►

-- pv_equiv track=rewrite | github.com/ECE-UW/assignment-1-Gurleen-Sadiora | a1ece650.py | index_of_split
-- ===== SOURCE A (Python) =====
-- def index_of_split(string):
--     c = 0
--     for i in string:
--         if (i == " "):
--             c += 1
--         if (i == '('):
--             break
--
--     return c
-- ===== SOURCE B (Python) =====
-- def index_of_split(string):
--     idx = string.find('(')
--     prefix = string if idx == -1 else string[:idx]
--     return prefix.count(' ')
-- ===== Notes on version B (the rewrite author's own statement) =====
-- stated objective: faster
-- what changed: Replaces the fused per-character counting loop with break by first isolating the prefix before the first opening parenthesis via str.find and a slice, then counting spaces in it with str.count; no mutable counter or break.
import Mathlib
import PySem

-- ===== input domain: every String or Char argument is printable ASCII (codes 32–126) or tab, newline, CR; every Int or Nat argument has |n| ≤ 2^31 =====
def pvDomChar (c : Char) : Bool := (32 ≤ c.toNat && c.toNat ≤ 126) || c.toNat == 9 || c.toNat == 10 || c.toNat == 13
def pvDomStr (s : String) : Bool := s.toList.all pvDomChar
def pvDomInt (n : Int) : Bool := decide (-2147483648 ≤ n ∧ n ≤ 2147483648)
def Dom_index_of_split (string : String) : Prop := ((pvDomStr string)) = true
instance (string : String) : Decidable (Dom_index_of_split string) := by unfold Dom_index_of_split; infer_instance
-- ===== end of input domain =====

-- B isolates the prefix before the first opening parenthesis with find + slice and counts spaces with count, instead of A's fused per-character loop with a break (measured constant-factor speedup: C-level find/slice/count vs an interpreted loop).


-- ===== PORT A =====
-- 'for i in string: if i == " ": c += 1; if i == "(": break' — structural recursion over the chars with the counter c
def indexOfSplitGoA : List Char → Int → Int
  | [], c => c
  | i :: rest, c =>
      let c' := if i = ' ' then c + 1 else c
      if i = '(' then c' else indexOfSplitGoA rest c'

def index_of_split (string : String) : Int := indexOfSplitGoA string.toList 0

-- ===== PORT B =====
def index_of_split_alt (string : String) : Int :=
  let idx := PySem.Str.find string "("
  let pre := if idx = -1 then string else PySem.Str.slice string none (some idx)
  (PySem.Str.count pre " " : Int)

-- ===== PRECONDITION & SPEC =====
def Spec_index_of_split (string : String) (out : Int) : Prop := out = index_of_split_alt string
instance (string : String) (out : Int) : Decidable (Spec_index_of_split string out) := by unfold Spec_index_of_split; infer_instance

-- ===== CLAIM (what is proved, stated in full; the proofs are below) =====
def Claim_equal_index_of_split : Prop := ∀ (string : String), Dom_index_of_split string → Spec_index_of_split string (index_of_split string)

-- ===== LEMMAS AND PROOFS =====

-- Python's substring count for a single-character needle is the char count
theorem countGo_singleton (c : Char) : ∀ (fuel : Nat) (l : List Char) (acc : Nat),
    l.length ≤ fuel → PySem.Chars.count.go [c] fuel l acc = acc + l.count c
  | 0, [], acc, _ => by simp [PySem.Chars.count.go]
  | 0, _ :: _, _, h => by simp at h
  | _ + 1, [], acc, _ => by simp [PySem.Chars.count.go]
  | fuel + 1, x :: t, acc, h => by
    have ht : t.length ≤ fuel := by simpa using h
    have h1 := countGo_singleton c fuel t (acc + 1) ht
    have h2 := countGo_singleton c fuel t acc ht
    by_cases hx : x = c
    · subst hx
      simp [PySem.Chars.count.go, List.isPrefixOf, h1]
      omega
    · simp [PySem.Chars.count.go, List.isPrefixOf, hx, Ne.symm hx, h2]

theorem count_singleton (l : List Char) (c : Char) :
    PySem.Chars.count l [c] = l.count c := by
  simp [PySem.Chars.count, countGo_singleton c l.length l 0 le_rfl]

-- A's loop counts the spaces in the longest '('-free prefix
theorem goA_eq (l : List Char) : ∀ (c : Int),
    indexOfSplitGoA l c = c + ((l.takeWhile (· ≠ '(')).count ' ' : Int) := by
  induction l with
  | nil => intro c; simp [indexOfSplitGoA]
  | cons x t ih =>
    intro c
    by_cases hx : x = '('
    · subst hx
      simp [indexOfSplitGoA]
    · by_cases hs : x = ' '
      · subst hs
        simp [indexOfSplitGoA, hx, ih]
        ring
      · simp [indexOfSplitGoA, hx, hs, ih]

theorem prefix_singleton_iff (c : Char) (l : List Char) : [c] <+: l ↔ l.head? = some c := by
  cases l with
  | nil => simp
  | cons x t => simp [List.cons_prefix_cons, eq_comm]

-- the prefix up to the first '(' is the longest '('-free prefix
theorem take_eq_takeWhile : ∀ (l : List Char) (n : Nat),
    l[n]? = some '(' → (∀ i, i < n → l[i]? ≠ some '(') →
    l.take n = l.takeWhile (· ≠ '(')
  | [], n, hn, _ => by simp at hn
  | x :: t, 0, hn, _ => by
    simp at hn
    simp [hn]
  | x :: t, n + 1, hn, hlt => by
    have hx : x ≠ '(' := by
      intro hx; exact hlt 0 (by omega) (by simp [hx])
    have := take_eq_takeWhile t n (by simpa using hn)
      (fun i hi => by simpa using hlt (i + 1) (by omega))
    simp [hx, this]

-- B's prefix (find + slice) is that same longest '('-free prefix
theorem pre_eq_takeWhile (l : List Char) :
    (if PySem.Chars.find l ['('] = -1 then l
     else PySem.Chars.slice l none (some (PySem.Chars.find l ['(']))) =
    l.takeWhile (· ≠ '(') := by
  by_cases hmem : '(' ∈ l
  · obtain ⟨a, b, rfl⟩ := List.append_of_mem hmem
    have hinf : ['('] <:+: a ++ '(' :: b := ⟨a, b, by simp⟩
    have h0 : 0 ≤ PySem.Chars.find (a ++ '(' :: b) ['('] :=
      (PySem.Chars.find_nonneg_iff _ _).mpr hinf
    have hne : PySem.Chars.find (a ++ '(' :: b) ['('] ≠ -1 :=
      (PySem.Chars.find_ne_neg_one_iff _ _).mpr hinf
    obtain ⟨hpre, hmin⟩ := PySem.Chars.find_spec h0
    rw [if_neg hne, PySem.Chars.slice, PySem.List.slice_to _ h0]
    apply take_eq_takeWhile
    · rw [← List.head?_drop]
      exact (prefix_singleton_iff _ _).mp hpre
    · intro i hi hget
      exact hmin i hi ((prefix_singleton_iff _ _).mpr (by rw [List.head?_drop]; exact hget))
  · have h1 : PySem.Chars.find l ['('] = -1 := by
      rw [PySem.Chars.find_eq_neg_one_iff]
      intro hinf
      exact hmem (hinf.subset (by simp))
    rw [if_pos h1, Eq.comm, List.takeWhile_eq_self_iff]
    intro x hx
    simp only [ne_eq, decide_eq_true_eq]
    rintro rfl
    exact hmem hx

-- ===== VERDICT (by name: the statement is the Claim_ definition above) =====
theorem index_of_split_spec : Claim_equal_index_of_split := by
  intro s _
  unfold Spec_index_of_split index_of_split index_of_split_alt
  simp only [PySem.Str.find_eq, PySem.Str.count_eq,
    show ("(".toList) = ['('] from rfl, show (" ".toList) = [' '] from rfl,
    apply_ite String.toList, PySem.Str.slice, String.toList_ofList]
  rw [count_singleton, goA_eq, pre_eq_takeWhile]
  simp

◄
►

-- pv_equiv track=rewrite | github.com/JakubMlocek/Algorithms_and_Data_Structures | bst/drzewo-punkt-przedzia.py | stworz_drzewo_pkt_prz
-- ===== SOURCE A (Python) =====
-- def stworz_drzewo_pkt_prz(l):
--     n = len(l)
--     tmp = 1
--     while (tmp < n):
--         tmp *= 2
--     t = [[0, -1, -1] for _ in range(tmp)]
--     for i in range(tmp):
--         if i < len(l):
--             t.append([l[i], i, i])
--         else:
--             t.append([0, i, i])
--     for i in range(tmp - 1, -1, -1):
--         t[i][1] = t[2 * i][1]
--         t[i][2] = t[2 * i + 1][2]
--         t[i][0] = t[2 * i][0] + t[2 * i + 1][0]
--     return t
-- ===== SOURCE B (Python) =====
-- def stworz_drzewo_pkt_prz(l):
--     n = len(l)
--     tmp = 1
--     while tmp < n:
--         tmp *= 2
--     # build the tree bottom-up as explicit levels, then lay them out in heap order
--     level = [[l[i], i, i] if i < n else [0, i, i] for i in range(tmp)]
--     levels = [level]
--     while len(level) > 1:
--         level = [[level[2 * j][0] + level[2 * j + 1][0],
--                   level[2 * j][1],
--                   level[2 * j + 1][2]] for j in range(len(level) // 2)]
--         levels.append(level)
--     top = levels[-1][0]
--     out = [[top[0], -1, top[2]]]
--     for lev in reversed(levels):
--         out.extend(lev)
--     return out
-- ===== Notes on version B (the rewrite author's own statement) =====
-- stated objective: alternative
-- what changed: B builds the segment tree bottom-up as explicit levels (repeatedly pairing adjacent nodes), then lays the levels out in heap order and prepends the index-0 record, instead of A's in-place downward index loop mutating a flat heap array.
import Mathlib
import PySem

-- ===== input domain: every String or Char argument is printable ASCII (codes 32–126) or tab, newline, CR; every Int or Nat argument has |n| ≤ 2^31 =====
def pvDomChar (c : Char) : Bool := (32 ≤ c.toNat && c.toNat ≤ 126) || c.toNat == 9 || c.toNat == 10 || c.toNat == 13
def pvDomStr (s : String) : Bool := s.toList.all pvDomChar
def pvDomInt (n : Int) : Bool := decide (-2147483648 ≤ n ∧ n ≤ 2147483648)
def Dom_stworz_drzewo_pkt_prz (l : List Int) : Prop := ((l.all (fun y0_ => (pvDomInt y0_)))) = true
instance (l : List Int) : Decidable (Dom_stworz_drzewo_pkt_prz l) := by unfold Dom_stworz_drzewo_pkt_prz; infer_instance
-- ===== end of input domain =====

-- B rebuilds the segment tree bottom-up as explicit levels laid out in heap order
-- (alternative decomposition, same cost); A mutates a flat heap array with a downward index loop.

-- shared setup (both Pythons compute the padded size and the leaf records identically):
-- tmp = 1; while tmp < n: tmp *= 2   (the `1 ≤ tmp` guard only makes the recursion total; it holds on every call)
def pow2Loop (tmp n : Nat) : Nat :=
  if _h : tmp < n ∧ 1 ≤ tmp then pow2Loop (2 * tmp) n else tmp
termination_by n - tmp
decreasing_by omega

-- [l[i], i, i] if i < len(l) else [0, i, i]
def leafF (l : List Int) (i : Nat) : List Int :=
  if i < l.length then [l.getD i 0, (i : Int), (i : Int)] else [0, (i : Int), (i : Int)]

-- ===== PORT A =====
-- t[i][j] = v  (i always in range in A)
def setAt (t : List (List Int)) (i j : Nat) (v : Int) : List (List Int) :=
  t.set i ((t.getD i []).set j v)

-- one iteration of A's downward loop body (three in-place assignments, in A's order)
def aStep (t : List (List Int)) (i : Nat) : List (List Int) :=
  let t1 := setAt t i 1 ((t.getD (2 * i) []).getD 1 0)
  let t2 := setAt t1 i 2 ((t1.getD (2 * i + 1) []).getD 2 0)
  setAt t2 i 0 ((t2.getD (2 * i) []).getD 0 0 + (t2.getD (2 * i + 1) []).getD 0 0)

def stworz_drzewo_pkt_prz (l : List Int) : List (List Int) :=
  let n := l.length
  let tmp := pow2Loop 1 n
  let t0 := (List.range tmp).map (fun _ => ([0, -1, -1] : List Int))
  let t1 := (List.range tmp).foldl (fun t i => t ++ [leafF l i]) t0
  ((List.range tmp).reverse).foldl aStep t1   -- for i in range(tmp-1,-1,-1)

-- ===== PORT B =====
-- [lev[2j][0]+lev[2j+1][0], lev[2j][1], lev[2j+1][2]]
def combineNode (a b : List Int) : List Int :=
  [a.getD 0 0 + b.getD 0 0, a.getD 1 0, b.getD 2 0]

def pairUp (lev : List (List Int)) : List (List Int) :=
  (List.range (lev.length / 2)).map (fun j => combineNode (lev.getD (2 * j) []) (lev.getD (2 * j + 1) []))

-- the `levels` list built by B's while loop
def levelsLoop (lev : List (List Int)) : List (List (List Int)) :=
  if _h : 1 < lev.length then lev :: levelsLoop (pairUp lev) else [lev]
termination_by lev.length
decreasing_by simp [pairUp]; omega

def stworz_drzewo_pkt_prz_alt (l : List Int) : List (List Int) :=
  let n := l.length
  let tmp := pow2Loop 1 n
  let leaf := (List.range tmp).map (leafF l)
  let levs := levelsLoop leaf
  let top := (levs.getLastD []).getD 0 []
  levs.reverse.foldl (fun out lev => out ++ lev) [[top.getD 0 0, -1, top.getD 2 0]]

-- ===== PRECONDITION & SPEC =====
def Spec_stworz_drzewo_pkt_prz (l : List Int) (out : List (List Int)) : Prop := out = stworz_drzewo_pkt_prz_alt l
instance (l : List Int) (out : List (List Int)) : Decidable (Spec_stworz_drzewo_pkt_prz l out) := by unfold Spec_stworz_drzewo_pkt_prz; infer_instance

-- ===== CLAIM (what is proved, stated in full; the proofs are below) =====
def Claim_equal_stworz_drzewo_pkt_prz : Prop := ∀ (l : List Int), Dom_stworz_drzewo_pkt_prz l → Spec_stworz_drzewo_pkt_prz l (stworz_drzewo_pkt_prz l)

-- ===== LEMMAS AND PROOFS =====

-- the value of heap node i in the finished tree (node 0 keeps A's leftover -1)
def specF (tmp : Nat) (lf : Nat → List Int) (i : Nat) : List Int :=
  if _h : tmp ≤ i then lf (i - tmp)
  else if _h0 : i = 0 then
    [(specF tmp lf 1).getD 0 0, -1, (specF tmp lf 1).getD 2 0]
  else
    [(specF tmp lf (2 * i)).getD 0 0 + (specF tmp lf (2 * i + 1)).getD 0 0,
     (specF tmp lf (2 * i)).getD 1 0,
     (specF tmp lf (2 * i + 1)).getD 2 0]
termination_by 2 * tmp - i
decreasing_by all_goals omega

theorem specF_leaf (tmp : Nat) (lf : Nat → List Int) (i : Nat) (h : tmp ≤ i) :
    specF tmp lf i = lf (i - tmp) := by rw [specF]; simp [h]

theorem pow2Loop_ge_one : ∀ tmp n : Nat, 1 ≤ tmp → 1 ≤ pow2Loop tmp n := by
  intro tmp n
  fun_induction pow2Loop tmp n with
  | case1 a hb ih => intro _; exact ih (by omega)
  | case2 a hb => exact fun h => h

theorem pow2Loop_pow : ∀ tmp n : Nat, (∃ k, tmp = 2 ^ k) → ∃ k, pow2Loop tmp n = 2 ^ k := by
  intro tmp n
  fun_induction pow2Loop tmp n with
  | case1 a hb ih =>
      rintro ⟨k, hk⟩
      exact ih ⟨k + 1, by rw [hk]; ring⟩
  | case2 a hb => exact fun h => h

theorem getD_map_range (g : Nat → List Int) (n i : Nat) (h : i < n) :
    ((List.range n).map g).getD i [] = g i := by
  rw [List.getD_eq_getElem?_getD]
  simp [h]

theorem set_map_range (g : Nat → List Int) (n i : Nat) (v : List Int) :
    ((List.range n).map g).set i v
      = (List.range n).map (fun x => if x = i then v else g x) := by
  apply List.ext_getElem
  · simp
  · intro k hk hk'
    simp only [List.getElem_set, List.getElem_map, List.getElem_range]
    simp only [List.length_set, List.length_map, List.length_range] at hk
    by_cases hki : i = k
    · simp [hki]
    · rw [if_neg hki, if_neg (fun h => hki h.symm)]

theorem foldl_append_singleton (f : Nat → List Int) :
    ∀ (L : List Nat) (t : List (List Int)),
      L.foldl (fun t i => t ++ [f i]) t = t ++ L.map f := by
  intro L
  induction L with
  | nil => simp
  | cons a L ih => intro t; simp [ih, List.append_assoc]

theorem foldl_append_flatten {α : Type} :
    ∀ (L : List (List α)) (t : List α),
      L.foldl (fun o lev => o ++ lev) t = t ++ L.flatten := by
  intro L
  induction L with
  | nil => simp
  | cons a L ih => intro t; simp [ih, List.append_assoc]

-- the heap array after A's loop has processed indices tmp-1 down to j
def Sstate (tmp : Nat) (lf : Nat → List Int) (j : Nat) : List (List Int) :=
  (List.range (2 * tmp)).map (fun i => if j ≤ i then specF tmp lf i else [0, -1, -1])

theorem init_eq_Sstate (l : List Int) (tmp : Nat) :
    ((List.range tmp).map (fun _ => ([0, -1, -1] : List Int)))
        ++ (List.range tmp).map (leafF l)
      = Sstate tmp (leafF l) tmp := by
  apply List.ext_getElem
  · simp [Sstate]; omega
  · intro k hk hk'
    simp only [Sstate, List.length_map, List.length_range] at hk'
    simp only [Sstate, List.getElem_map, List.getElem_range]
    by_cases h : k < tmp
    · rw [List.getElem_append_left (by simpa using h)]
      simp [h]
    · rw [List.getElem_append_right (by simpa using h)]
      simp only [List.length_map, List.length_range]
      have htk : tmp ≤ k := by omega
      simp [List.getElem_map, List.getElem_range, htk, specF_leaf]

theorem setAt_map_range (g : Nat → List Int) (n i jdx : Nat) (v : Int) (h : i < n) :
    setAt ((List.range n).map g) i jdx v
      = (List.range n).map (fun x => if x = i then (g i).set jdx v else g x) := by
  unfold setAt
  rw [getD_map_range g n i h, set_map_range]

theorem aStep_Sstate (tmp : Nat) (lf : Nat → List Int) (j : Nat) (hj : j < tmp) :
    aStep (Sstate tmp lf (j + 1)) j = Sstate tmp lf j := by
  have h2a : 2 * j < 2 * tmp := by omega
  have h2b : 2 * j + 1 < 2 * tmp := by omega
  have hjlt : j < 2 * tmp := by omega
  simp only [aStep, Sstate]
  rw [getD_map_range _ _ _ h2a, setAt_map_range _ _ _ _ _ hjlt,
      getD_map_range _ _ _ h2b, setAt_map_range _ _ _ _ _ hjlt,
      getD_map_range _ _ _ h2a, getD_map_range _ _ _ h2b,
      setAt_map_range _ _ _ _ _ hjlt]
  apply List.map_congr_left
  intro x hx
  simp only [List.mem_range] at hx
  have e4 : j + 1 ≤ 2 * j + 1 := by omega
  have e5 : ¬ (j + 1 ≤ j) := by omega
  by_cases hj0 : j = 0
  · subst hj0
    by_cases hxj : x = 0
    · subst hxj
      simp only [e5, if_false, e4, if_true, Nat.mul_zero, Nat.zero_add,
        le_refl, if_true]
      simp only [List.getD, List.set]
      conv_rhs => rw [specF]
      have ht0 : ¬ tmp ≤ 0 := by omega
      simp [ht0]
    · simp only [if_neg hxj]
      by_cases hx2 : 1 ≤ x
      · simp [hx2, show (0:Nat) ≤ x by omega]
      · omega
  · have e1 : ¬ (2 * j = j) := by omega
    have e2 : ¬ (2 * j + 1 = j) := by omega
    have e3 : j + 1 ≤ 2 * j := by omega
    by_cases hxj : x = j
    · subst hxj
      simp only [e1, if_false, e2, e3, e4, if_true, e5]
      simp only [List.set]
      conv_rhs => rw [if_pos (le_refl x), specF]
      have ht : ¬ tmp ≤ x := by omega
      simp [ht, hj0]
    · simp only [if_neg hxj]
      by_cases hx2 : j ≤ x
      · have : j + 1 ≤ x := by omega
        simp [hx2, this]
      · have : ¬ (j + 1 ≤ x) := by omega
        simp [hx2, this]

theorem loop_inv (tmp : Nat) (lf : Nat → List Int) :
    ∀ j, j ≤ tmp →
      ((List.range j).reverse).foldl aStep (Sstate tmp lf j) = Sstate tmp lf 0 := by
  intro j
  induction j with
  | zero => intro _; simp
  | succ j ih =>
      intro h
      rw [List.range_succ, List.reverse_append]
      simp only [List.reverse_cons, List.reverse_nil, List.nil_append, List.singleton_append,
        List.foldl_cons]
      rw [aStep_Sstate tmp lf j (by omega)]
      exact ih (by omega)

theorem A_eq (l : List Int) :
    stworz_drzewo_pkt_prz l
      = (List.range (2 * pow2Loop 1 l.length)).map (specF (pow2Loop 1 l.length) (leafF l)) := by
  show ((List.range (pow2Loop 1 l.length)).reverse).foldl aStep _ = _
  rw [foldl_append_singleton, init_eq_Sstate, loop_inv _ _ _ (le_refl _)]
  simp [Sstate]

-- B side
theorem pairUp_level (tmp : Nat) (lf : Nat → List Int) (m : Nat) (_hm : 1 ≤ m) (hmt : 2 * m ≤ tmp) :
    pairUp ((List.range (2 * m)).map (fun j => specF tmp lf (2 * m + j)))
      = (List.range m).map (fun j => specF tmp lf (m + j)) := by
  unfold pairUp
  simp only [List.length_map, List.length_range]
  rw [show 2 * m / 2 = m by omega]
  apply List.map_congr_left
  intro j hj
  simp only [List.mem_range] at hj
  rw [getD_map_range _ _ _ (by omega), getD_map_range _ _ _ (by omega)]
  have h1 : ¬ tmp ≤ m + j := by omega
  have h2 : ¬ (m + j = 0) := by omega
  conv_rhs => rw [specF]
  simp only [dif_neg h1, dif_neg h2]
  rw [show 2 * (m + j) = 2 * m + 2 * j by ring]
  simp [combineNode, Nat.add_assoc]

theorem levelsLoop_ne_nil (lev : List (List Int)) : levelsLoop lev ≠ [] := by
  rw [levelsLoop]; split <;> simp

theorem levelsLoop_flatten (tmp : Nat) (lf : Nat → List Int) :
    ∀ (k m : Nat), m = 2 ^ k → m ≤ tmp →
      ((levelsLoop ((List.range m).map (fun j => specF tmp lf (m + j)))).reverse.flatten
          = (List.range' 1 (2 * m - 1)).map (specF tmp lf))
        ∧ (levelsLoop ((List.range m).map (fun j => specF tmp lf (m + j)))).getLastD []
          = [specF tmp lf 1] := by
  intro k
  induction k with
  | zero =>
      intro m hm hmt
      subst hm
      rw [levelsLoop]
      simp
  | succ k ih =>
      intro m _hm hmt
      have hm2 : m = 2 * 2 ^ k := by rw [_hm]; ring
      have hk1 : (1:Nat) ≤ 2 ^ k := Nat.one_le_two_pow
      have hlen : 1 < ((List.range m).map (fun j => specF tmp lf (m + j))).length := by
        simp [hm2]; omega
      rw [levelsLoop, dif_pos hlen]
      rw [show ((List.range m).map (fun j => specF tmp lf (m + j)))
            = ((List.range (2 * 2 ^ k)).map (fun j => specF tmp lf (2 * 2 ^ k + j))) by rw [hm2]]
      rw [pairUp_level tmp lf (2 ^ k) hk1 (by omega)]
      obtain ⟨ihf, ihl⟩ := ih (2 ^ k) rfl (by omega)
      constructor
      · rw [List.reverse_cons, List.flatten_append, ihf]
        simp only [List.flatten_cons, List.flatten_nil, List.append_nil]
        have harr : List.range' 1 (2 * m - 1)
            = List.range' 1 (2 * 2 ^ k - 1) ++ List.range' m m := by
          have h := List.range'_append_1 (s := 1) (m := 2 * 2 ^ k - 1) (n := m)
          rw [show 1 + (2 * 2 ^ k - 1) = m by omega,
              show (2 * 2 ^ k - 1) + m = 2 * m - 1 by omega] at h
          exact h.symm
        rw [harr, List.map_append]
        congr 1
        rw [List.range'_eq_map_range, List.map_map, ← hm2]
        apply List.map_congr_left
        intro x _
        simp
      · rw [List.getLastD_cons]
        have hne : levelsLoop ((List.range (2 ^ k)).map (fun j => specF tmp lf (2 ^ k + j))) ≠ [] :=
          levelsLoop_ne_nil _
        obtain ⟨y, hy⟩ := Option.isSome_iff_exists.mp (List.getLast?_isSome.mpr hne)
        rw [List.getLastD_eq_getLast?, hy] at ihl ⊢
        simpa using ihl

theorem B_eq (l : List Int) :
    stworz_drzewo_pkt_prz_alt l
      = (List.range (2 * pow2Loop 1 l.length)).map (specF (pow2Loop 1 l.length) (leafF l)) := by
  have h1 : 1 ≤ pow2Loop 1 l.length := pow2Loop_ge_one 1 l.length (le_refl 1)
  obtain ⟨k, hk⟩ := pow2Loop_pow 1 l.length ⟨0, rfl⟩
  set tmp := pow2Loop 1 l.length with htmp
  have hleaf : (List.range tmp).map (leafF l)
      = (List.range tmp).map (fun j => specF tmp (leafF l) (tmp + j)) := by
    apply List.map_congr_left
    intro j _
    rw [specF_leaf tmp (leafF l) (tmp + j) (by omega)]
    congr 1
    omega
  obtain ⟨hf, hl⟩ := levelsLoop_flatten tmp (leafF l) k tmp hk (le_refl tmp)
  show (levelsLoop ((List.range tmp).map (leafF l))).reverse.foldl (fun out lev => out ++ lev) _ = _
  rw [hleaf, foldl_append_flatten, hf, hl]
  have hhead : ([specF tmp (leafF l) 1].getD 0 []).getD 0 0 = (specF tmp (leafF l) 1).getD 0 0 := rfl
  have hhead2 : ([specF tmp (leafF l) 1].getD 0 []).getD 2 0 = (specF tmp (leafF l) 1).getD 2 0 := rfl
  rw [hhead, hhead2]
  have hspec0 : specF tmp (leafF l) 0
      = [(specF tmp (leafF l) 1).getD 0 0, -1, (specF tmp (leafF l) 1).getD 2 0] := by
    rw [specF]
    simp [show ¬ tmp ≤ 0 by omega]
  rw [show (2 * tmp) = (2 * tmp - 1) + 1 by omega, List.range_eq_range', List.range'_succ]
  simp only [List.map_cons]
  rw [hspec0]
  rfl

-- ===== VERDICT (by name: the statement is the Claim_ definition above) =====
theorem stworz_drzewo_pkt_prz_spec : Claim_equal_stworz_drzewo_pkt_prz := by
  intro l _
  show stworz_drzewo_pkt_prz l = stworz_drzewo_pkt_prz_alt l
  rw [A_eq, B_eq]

◄

### AIM OF THE TASK
Word for word, restate the lines above from the line containing "while (tmp <" through the line containing "-- stated objective: alternative", with both included and nothing else.

### COMPLETED EXERCISE
--     while (tmp < n):
--         tmp *= 2
--     t = [[0, -1, -1] for _ in range(tmp)]
--     for i in range(tmp):
--         if i < len(l):
--             t.append([l[i], i, i])
--         else:
--             t.append([0, i, i])
--     for i in range(tmp - 1, -1, -1):
--         t[i][1] = t[2 * i][1]
--         t[i][2] = t[2 * i + 1][2]
--         t[i][0] = t[2 * i][0] + t[2 * i + 1][0]
--     return t
-- ===== SOURCE B (Python) =====
-- def stworz_drzewo_pkt_prz(l):
--     n = len(l)
--     tmp = 1
--     while tmp < n:
--         tmp *= 2
--     # build the tree bottom-up as explicit levels, then lay them out in heap order
--     level = [[l[i], i, i] if i < n else [0, i, i] for i in range(tmp)]
--     levels = [level]
--     while len(level) > 1:
--         level = [[level[2 * j][0] + level[2 * j + 1][0],
--                   level[2 * j][1],
--                   level[2 * j + 1][2]] for j in range(len(level) // 2)]
--         levels.append(level)
--     top = levels[-1][0]
--     out = [[top[0], -1, top[2]]]
--     for lev in reversed(levels):
--         out.extend(lev)
--     return out
-- ===== Notes on version B (the rewrite author's own statement) =====
-- stated objective: alternative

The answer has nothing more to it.